··· DATASET EXTRACT

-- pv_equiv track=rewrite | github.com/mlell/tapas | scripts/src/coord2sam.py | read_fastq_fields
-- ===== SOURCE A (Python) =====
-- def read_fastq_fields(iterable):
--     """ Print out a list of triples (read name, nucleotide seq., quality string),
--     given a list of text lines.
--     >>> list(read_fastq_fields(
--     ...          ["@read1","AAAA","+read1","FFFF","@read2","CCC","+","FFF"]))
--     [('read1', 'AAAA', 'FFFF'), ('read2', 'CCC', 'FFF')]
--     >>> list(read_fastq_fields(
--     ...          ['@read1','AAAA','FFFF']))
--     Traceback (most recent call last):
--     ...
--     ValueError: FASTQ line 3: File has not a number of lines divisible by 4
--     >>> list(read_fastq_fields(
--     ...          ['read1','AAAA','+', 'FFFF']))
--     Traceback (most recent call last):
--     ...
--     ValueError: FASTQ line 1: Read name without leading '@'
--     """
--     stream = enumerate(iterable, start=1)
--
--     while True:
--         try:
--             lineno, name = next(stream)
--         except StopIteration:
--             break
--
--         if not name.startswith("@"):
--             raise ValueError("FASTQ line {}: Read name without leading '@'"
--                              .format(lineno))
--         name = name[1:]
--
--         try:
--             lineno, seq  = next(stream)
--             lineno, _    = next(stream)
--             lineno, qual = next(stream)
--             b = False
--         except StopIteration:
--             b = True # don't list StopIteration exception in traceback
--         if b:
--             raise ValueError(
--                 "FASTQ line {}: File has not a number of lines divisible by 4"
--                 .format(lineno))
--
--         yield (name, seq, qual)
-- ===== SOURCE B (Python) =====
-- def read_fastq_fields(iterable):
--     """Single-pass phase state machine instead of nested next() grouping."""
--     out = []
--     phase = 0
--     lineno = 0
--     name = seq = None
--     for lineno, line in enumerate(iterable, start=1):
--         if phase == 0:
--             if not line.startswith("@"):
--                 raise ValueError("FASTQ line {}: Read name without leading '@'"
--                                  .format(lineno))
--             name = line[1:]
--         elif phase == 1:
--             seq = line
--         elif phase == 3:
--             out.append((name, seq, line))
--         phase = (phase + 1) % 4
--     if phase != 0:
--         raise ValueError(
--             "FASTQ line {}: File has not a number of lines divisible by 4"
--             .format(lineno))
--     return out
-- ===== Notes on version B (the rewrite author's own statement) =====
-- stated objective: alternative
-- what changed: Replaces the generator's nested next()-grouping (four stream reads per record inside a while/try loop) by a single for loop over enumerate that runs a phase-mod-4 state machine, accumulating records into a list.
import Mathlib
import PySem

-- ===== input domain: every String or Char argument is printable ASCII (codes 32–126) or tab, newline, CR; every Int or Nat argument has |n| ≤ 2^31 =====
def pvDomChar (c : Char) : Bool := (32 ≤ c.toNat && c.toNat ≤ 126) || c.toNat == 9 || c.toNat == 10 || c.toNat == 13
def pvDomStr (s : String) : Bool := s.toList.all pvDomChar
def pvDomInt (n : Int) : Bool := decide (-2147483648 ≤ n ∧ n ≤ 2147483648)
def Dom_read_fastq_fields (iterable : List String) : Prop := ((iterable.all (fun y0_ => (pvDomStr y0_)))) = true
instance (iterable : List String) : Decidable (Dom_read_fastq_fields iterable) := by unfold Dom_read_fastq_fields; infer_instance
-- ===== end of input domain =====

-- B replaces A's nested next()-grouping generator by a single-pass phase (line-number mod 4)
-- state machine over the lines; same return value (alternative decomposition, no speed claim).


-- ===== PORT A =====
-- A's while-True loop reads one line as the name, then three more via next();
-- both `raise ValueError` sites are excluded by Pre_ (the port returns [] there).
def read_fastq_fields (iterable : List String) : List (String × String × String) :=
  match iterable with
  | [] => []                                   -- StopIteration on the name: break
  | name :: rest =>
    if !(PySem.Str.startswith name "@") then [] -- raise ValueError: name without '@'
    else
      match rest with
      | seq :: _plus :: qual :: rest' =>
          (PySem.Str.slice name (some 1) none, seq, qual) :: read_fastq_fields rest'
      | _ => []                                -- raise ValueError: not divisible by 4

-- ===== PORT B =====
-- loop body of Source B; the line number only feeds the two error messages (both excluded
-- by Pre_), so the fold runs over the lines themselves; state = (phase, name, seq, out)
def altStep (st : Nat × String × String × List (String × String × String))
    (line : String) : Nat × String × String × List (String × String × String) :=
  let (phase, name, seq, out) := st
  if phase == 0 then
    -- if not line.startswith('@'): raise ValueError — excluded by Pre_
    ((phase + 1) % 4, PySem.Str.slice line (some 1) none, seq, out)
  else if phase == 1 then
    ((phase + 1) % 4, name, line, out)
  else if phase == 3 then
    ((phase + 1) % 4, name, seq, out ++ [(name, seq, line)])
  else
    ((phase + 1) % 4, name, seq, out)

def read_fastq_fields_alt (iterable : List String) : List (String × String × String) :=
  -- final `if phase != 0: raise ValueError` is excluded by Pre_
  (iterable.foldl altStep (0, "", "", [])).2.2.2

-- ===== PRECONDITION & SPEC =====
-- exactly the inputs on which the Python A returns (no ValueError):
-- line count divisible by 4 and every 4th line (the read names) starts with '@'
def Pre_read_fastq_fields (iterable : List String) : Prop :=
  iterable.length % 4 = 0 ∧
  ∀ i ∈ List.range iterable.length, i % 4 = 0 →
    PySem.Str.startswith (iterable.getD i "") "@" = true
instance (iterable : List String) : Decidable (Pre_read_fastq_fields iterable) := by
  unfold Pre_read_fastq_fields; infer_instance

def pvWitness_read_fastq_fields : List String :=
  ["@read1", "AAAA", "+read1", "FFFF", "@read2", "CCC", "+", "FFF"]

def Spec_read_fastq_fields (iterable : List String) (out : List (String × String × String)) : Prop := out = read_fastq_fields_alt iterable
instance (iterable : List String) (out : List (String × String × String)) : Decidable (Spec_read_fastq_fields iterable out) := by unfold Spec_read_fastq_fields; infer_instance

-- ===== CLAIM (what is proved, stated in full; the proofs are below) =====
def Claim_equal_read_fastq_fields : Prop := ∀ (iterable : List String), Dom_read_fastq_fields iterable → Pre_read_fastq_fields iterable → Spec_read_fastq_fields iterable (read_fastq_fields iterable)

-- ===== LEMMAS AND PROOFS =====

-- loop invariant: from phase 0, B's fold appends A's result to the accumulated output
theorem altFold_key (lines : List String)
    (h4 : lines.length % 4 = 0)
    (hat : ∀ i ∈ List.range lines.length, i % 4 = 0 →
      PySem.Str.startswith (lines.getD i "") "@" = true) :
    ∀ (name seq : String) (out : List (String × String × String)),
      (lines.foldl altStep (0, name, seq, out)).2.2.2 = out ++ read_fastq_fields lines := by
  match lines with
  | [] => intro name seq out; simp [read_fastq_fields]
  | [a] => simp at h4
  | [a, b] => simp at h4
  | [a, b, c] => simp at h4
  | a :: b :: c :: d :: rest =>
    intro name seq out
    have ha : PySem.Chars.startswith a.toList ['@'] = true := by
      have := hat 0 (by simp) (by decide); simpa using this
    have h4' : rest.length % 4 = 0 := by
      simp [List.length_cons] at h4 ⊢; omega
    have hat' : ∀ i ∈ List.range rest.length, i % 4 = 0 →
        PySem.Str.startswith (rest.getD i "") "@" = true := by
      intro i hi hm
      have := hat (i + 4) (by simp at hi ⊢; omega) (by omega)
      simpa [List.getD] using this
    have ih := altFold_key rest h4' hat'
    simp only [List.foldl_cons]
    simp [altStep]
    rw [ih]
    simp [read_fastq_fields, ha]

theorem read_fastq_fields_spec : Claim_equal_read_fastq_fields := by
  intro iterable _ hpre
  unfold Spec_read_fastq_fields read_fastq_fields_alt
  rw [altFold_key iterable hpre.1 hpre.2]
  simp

······
··· DATASET EXTRACT

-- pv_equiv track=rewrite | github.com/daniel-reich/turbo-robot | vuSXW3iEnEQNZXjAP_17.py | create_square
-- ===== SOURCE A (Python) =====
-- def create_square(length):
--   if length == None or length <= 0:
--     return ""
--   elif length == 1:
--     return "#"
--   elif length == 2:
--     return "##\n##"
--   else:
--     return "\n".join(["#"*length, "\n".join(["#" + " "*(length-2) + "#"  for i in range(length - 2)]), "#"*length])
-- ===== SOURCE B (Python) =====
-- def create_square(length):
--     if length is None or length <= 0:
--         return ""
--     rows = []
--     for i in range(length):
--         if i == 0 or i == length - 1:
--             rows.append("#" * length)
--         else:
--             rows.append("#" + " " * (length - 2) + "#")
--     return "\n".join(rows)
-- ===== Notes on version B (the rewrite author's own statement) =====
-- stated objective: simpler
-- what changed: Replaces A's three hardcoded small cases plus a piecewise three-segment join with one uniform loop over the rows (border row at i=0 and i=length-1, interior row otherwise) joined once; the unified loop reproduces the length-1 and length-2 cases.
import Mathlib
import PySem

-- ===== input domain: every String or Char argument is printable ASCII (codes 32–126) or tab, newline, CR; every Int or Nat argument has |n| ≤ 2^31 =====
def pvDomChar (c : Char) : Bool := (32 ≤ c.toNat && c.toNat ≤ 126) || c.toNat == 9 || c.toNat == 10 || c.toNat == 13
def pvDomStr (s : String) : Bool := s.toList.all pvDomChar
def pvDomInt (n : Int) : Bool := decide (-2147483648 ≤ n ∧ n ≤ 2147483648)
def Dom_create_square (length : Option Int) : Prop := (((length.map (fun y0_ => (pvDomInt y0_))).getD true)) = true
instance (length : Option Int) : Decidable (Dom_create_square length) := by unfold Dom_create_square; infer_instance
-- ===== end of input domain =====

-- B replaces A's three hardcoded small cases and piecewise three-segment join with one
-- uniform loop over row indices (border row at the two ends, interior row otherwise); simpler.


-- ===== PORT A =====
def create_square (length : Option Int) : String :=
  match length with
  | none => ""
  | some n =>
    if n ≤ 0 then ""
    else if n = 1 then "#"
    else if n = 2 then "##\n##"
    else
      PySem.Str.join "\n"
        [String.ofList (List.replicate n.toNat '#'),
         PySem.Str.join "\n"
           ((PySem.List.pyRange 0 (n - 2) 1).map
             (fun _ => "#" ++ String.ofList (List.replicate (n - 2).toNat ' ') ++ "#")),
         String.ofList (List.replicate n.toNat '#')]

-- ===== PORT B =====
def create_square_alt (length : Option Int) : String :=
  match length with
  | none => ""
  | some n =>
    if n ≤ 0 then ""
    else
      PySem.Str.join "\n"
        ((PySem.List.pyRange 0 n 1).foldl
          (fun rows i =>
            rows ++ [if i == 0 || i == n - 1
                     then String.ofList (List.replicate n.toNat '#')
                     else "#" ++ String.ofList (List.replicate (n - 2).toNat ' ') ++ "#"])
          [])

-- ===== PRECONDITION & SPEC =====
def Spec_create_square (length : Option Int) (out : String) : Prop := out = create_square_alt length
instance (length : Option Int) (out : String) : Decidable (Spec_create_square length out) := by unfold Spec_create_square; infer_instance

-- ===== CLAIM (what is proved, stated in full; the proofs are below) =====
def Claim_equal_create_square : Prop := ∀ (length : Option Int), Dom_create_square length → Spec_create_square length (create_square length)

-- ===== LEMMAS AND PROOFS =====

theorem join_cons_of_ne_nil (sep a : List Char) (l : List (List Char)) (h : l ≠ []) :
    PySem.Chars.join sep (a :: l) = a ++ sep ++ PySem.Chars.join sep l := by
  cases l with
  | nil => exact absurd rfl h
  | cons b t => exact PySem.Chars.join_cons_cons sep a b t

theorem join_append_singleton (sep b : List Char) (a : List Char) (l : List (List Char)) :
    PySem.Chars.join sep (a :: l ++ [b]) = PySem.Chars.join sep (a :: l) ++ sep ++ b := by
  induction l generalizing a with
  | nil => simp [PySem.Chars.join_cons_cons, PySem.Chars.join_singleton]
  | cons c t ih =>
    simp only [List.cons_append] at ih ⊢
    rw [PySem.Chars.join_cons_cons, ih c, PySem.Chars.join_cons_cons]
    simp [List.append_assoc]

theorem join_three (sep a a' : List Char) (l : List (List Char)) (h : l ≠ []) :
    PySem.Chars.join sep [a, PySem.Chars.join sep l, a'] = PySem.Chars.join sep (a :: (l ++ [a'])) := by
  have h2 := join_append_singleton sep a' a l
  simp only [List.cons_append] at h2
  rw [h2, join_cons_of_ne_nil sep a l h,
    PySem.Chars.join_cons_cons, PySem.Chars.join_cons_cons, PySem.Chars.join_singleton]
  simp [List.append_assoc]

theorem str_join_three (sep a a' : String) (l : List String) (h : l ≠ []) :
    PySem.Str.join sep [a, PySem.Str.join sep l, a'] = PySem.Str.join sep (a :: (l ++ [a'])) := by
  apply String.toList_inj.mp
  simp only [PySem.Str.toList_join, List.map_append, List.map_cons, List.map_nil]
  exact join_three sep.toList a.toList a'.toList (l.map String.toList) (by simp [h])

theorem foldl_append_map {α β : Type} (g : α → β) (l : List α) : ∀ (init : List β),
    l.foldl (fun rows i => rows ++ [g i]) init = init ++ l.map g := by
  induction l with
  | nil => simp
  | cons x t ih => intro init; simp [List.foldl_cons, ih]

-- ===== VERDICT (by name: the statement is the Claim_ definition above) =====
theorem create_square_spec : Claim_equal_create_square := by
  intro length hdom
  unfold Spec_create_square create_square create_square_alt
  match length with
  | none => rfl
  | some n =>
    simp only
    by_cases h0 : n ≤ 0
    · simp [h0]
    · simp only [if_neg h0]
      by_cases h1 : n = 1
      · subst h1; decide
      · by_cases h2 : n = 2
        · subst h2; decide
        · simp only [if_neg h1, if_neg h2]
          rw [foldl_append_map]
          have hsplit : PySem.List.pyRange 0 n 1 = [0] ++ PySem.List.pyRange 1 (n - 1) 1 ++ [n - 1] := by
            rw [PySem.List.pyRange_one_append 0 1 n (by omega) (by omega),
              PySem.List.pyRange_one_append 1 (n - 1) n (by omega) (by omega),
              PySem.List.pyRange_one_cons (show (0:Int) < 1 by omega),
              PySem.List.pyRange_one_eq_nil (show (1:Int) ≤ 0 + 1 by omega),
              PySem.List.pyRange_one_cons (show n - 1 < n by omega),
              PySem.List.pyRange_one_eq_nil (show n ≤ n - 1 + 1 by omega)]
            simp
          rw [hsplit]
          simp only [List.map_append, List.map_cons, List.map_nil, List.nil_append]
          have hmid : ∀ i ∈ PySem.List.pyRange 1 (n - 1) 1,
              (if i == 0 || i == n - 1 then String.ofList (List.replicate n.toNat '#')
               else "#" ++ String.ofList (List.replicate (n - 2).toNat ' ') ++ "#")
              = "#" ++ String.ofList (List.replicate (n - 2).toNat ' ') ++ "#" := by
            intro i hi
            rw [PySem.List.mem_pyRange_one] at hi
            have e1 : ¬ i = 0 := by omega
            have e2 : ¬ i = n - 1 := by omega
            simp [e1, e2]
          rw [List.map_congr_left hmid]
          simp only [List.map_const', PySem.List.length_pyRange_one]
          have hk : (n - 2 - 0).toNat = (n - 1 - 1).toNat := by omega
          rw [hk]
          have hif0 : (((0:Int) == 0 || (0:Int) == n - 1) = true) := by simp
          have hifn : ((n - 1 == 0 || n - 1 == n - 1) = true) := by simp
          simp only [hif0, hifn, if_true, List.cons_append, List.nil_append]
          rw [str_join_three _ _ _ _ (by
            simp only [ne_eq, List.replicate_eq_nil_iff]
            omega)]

······

## GOAL OF THE EXERCISE
Only the lines above from the line with "PySem.Chars.join sep [a, PySem.Chars.join" to the line with "PySem.Str.join sep [a, PySem.Str.join", those two lines included, should be reproduced exactly.

## ANSWER TO THIS EXERCISE
    PySem.Chars.join sep [a, PySem.Chars.join sep l, a'] = PySem.Chars.join sep (a :: (l ++ [a'])) := by
  have h2 := join_append_singleton sep a' a l
  simp only [List.cons_append] at h2
  rw [h2, join_cons_of_ne_nil sep a l h,
    PySem.Chars.join_cons_cons, PySem.Chars.join_cons_cons, PySem.Chars.join_singleton]
  simp [List.append_assoc]

theorem str_join_three (sep a a' : String) (l : List String) (h : l ≠ []) :
    PySem.Str.join sep [a, PySem.Str.join sep l, a'] = PySem.Str.join sep (a :: (l ++ [a'])) := by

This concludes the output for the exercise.